Douglas KB, Windels DC, Zhao J, Gadeliya AV, Wu H, Kaufman KM, Harley JB, Merrill J, Kimberly RP, Alarcón GS, Brown EE, Edberg JC, Ramsey-Goldman R, Petri M, Reveille JD, Vilá LM, Gaffney PM, James JA, Moser KL, Alarcón-Riquelme ME, Vyse TJ, Gilkeson GS, Jacob CO, Ziegler JT, Langefeld CD, Ulgiati D, Tsao BP, Boackle SA - Genes Immun. (2009)

Bottom Line: Here we confirmed this result in a case-control analysis of an independent European-derived population including 2084 patients with SLE and 2853 healthy controls.Two of these SNPs are in exon 10, directly 5' of an alternatively spliced exon preferentially expressed in follicular dendritic cells (FDC), and the third is in the alternatively spliced exon.These findings further implicate CR2 in the pathogenesis of SLE and suggest that CR2 variants alter the maintenance of tolerance and autoantibody production in the secondary lymphoid tissues where B cells and FDCs interact.
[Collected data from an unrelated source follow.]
-- pv_equiv track=rewrite | github.com/ciaranclear/consoleEnigma | display_enigma.py | _add_turnover_settings
-- ===== SOURCE A (Python) =====
-- def _add_turnover_settings(rotor_dict):
--
-- 	ring_characters = rotor_dict["RING_CHARACTERS"]
-- 	turnover_characters = rotor_dict["TURNOVER_CHARACTERS"]
-- 	turnover_list = [" - " for i in range(len(ring_characters))]
-- 	for turnover_character in turnover_characters:
-- 		for i in range(len(ring_characters)):
-- 			if ring_characters[i] == turnover_character:
-- 				turnover_list[i] = "|^|"
-- 	return turnover_list
-- ===== SOURCE B (Python) =====
-- def _add_turnover_settings(rotor_dict):
-- 	ring_characters = rotor_dict["RING_CHARACTERS"]
-- 	turnover_set = set(rotor_dict["TURNOVER_CHARACTERS"])
-- 	return ["|^|" if c in turnover_set else " - " for c in ring_characters]
-- ===== Notes on version B (the rewrite author's own statement) =====
-- stated objective: faster
-- what changed: Replaces the nested 'for each turnover char, rescan every ring index and set a slot' loops over a preallocated list with a precomputed membership set and one single comprehension pass over the ring characters.
import Mathlib
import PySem

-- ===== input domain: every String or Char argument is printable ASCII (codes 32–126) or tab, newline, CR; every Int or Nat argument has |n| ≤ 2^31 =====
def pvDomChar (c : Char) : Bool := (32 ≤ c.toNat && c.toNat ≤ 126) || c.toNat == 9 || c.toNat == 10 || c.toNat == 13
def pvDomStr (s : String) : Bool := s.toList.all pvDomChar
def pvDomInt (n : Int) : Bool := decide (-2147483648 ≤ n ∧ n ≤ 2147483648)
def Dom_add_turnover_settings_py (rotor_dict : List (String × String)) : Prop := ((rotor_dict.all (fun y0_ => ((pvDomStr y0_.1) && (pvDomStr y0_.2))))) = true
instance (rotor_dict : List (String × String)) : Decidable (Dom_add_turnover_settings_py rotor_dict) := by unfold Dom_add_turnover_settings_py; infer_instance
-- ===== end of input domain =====

-- B replaces A's nested "for each turnover char, rescan every ring index" loops with a
-- precomputed membership set and one single pass over the ring characters (faster in a timing run's mechanism: asymptotic).

-- ===== PORT A =====
-- nested loops: for each turnover character, scan all ring indices and overwrite slots
def add_turnover_settings_py (rotor_dict : List (String × String)) : List String :=
  match (PySem.Dict.mk rotor_dict).get? "RING_CHARACTERS",
        (PySem.Dict.mk rotor_dict).get? "TURNOVER_CHARACTERS" with
  | some ring, some tos =>
    let ringC := ring.toList
    let turnover_list := List.replicate ringC.length " - "
    tos.toList.foldl (fun tl tc =>
      (List.range ringC.length).foldl (fun tl i =>
        if ringC[i]? == some tc then tl.set i "|^|" else tl) tl) turnover_list
  | _, _ => []  -- KeyError in Python: excluded by Pre_

-- ===== PORT B =====
def add_turnover_settings_py_alt (rotor_dict : List (String × String)) : List String :=
  match (PySem.Dict.mk rotor_dict).get? "RING_CHARACTERS" with
  | none => []  -- KeyError in Python: excluded by Pre_
  | some ring =>
    match (PySem.Dict.mk rotor_dict).get? "TURNOVER_CHARACTERS" with
    | none => []  -- KeyError in Python: excluded by Pre_
    | some tos =>
      let marks := PySem.Set.ofList tos.toList
      ring.toList.map (fun c => if PySem.Set.contains marks c then "|^|" else " - ")

-- ===== PRECONDITION & SPEC =====
-- Pre_: both keys present (Python raises KeyError otherwise)
def Pre_add_turnover_settings_py (rotor_dict : List (String × String)) : Prop :=
  ((PySem.Dict.mk rotor_dict).get? "RING_CHARACTERS").isSome = true ∧
  ((PySem.Dict.mk rotor_dict).get? "TURNOVER_CHARACTERS").isSome = true
instance (rotor_dict : List (String × String)) : Decidable (Pre_add_turnover_settings_py rotor_dict) := by unfold Pre_add_turnover_settings_py; infer_instance

def pvWitness_add_turnover_settings_py : (List (String × String)) :=
  [("RING_CHARACTERS", "ABCDE"), ("TURNOVER_CHARACTERS", "BD")]

def Spec_add_turnover_settings_py (rotor_dict : List (String × String)) (out : List String) : Prop := out = add_turnover_settings_py_alt rotor_dict
instance (rotor_dict : List (String × String)) (out : List String) : Decidable (Spec_add_turnover_settings_py rotor_dict out) := by unfold Spec_add_turnover_settings_py; infer_instance

-- ===== CLAIM (what is proved, stated in full; the proofs are below) =====
def Claim_equal_add_turnover_settings_py : Prop := ∀ (rotor_dict : List (String × String)), Dom_add_turnover_settings_py rotor_dict → Pre_add_turnover_settings_py rotor_dict → Spec_add_turnover_settings_py rotor_dict (add_turnover_settings_py rotor_dict)

-- ===== LEMMAS AND PROOFS =====

-- inner loop: length is preserved
theorem pv_inner_length (ringC : List Char) (tc : Char) (tl : List String) (n : Nat) :
    ((List.range n).foldl (fun tl i =>
      if ringC[i]? == some tc then tl.set i "|^|" else tl) tl).length = tl.length := by
  induction n generalizing tl with
  | zero => rfl
  | succ n ih =>
    rw [List.range_succ, List.foldl_append]
    simp only [List.foldl_cons, List.foldl_nil]
    split
    · rw [List.length_set, ih]
    · rw [ih]

-- inner loop, pointwise
theorem pv_inner_get (ringC : List Char) (tc : Char) (tl : List String) (n : Nat) (j : Nat) :
    ((List.range n).foldl (fun tl i =>
      if ringC[i]? == some tc then tl.set i "|^|" else tl) tl)[j]? =
    if j < n ∧ ringC[j]? = some tc then (if j < tl.length then some "|^|" else none)
    else tl[j]? := by
  induction n generalizing tl with
  | zero => simp
  | succ n ih =>
    rw [List.range_succ, List.foldl_append]
    simp only [List.foldl_cons, List.foldl_nil]
    have hiff : ∀ P : Prop, j ≠ n → ((j < n + 1 ∧ P) ↔ (j < n ∧ P)) := by
      intro P hj
      constructor <;> rintro ⟨h1, h2⟩ <;> exact ⟨by omega, h2⟩
    by_cases h : (ringC[n]? == some tc) = true
    · have hc : ringC[n]? = some tc := by rwa [beq_iff_eq] at h
      rw [if_pos h, List.getElem?_set, pv_inner_length, ih]
      by_cases hj : n = j
      · subst hj
        rw [if_pos rfl, if_pos (show n < n + 1 ∧ ringC[n]? = some tc from ⟨Nat.lt_succ_self n, hc⟩)]
      · rw [if_neg hj, if_congr (hiff _ (Ne.symm hj)) rfl rfl]
    · have hc : ringC[n]? ≠ some tc := by simpa using h
      rw [if_neg h, ih]
      by_cases hj : j = n
      · subst hj
        rw [if_neg (by omega : ¬ (j < j ∧ ringC[j]? = some tc)),
            if_neg (fun hh => hc hh.2)]
      · rw [if_congr (hiff _ hj) rfl rfl]

-- outer loop, pointwise: a slot is "|^|" iff some turnover character matches it
theorem pv_outer_get (ringC : List Char) (tcs : List Char) (tl : List String) (j : Nat) :
    (tcs.foldl (fun tl tc =>
      (List.range ringC.length).foldl (fun tl i =>
        if ringC[i]? == some tc then tl.set i "|^|" else tl) tl) tl)[j]? =
    if ∃ tc ∈ tcs, ringC[j]? = some tc then (if j < tl.length then some "|^|" else none)
    else tl[j]? := by
  induction tcs generalizing tl with
  | nil => simp
  | cons c tcs ih =>
    simp only [List.foldl_cons]
    rw [ih, pv_inner_length, pv_inner_get]
    by_cases hex : ∃ tc ∈ tcs, ringC[j]? = some tc
    · obtain ⟨tc, htc, he⟩ := hex
      rw [if_pos (show ∃ tc ∈ tcs, ringC[j]? = some tc from ⟨tc, htc, he⟩),
          if_pos (show ∃ tc ∈ c :: tcs, ringC[j]? = some tc from ⟨tc, List.mem_cons_of_mem c htc, he⟩)]
    · rw [if_neg hex]
      by_cases hc : ringC[j]? = some c
      · have hjlen : j < ringC.length := (List.getElem?_eq_some_iff.mp hc).1
        rw [if_pos (show j < ringC.length ∧ ringC[j]? = some c from ⟨hjlen, hc⟩),
            if_pos (show ∃ tc ∈ c :: tcs, ringC[j]? = some tc from ⟨c, List.mem_cons_self, hc⟩)]
      · rw [if_neg (fun hh => hc hh.2),
            if_neg (by rintro ⟨tc, htc, he⟩
                       rcases List.mem_cons.mp htc with rfl | hmem
                       · exact hc he
                       · exact hex ⟨tc, hmem, he⟩)]

-- ===== VERDICT (by name: the statement is the Claim_ definition above) =====
theorem add_turnover_settings_py_spec : Claim_equal_add_turnover_settings_py := by
  intro rotor_dict _ hpre
  obtain ⟨h1, h2⟩ := hpre
  obtain ⟨ring, hr⟩ := Option.isSome_iff_exists.mp h1
  obtain ⟨tos, ht⟩ := Option.isSome_iff_exists.mp h2
  unfold Spec_add_turnover_settings_py add_turnover_settings_py add_turnover_settings_py_alt
  rw [hr, ht]
  apply List.ext_getElem?
  intro j
  rw [pv_outer_get, List.length_replicate, List.getElem?_map]
  cases hcj : ring.toList[j]? with
  | none =>
    have hjlen : ring.toList.length ≤ j := List.getElem?_eq_none_iff.mp hcj
    rw [if_neg (by rintro ⟨tc, _, he⟩; cases he),
        List.getElem?_replicate, if_neg (by omega)]
    rfl
  | some c =>
    have hjlen : j < ring.toList.length := (List.getElem?_eq_some_iff.mp hcj).1
    by_cases hin : c ∈ tos.toList
    · have hcon : PySem.Set.contains (PySem.Set.ofList tos.toList) c = true := by
        rw [PySem.Set.contains_iff, PySem.Set.mem_ofList]; exact hin
      rw [if_pos (show ∃ tc ∈ tos.toList, some c = some tc from ⟨c, hin, rfl⟩),
          if_pos hjlen, Option.map_some, if_pos hcon]
    · have hcon : ¬ PySem.Set.contains (PySem.Set.ofList tos.toList) c = true := by
        rw [PySem.Set.contains_iff, PySem.Set.mem_ofList]; exact hin
      rw [if_neg (by rintro ⟨tc, htc, he⟩; cases he; exact hin htc),
          List.getElem?_replicate, if_pos hjlen, Option.map_some, if_neg hcon]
View Article: PubMed Central - PubMed

Affiliation: University of Colorado Denver School of Medicine, Aurora, CO 80045, USA.

ABSTRACT
Genetic factors influence susceptibility to systemic lupus erythematosus (SLE). A recent family-based analysis in Caucasian and Chinese populations provided evidence for association of single-nucleotide polymorphisms (SNPs) in the complement receptor 2 (CR2/CD21) gene with SLE. Here we confirmed this result in a case-control analysis of an independent European-derived population including 2084 patients with SLE and 2853 healthy controls. A haplotype formed by the minor alleles of three CR2 SNPs (rs1048971, rs17615, rs4308977) showed significant association with decreased risk of SLE (30.4% in cases vs 32.6% in controls, P=0.016, OR=0.90 (0.82-0.98)). Two of these SNPs are in exon 10, directly 5' of an alternatively spliced exon preferentially expressed in follicular dendritic cells (FDC), and the third is in the alternatively spliced exon. Effects of these SNPs and a fourth SNP in exon 11 (rs17616) on alternative splicing were evaluated. We found that the minor alleles of these SNPs decreased splicing efficiency of exon 11 both in vitro and ex vivo. These findings further implicate CR2 in the pathogenesis of SLE and suggest that CR2 variants alter the maintenance of tolerance and autoantibody production in the secondary lymphoid tissues where B cells and FDCs interact.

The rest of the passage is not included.